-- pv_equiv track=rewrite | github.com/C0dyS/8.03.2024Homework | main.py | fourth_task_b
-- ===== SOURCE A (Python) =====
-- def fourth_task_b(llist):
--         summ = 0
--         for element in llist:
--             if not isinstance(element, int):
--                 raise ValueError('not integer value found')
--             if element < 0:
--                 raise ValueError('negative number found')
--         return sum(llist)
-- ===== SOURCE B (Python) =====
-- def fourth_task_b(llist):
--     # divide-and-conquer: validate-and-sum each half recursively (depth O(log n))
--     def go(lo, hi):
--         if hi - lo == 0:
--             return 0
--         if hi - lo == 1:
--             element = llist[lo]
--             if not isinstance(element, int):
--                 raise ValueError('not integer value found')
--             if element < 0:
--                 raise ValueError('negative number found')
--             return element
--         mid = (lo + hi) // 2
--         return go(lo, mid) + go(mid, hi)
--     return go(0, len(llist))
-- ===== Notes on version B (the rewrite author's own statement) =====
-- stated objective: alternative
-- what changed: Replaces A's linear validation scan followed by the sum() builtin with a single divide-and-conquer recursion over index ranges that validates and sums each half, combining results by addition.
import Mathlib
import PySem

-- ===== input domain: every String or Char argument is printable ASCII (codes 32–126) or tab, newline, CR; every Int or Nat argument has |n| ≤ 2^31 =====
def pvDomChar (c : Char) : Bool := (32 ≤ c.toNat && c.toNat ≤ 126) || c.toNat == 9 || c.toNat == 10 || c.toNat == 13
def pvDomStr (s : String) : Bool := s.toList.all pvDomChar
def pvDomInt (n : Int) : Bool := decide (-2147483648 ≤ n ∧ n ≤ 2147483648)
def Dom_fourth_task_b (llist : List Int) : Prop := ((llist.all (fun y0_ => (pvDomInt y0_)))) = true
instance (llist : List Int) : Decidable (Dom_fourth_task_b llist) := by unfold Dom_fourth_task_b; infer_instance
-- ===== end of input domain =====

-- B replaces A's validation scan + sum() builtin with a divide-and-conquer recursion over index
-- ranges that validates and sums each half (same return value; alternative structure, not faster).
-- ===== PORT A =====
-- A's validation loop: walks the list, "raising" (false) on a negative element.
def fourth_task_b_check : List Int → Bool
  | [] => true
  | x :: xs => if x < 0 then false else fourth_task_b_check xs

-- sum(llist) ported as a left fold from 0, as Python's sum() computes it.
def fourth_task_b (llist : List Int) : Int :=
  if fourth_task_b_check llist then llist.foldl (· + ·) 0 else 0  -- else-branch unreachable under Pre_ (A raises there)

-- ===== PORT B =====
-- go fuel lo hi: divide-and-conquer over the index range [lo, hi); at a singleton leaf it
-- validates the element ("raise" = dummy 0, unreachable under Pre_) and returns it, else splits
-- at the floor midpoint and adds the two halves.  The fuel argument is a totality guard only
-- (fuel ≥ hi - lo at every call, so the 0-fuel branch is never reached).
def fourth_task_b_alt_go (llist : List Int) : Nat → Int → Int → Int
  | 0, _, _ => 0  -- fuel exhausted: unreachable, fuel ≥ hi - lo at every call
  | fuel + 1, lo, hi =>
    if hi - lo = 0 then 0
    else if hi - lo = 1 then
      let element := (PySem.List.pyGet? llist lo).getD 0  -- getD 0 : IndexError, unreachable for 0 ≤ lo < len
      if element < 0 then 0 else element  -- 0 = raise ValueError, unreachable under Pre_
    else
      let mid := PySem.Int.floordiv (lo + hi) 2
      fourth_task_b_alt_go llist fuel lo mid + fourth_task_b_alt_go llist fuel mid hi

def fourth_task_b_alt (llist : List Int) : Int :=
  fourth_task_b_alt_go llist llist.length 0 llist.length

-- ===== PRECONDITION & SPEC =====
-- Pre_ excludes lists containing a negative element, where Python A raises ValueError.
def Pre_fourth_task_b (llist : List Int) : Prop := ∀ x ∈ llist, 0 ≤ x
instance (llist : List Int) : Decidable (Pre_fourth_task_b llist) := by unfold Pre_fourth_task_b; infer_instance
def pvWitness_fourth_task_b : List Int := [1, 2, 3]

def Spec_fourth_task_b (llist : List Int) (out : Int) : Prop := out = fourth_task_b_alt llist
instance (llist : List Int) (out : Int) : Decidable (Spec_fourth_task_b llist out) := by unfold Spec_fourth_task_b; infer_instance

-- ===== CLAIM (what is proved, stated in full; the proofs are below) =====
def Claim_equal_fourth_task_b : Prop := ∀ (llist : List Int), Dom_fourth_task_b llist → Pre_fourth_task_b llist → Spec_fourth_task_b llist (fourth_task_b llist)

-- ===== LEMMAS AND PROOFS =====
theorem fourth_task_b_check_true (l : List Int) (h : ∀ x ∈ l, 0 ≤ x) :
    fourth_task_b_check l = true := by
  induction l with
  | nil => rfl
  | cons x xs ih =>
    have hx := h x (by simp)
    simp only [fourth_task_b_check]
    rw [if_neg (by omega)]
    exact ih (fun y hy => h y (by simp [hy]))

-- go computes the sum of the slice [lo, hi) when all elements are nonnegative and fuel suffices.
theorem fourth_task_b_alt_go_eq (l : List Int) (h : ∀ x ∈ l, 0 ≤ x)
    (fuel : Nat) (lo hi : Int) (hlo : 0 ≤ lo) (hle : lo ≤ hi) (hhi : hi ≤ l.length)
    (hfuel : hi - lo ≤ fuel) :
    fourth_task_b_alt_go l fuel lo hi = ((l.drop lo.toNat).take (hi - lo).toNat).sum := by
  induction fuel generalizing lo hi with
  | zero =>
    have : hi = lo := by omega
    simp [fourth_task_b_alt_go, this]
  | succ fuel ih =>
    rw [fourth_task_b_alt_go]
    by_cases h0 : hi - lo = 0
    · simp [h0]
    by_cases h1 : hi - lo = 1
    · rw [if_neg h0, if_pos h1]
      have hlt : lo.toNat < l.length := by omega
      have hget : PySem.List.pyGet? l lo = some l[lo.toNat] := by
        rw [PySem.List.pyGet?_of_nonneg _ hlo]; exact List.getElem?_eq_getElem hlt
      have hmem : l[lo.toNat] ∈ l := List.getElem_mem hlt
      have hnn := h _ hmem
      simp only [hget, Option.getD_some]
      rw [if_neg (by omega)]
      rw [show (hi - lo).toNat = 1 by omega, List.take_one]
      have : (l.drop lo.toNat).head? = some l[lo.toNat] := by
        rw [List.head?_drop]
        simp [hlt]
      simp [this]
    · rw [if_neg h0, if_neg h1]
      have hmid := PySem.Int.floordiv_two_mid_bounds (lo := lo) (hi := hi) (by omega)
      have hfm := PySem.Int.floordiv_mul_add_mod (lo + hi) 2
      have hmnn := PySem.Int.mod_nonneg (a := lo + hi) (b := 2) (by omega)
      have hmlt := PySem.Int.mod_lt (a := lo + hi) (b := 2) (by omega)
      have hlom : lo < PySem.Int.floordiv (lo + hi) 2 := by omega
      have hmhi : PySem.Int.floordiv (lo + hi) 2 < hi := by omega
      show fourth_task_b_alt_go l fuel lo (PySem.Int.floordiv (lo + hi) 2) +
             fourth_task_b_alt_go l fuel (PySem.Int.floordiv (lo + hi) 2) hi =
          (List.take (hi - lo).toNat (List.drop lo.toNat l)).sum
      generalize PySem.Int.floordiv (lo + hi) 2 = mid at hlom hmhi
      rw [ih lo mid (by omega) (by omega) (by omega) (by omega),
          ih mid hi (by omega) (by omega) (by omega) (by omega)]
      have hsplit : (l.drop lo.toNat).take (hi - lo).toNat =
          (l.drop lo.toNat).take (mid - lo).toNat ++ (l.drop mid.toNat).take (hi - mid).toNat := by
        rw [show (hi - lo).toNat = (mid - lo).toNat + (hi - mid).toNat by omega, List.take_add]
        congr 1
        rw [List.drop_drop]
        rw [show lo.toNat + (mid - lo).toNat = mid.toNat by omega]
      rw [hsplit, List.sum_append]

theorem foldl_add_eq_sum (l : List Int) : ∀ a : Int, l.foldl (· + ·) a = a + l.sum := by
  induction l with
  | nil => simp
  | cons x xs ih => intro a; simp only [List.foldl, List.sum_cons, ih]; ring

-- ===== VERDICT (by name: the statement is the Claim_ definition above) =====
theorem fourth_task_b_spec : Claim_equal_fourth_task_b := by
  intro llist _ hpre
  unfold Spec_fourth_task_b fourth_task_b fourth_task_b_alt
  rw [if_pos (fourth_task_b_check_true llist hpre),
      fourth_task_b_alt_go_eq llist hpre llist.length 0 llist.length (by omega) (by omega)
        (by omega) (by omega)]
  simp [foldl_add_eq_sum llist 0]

────────────────────────────────────────

■ Exercise: Output only an exact transcription of the lines above from the one with "ih mid hi (by" up to and including the one with "rw [hsplit, List.sum_append]".

■ Result:
          ih mid hi (by omega) (by omega) (by omega) (by omega)]
      have hsplit : (l.drop lo.toNat).take (hi - lo).toNat =
          (l.drop lo.toNat).take (mid - lo).toNat ++ (l.drop mid.toNat).take (hi - mid).toNat := by
        rw [show (hi - lo).toNat = (mid - lo).toNat + (hi - mid).toNat by omega, List.take_add]
        congr 1
        rw [List.drop_drop]
        rw [show lo.toNat + (mid - lo).toNat = mid.toNat by omega]
      rw [hsplit, List.sum_append]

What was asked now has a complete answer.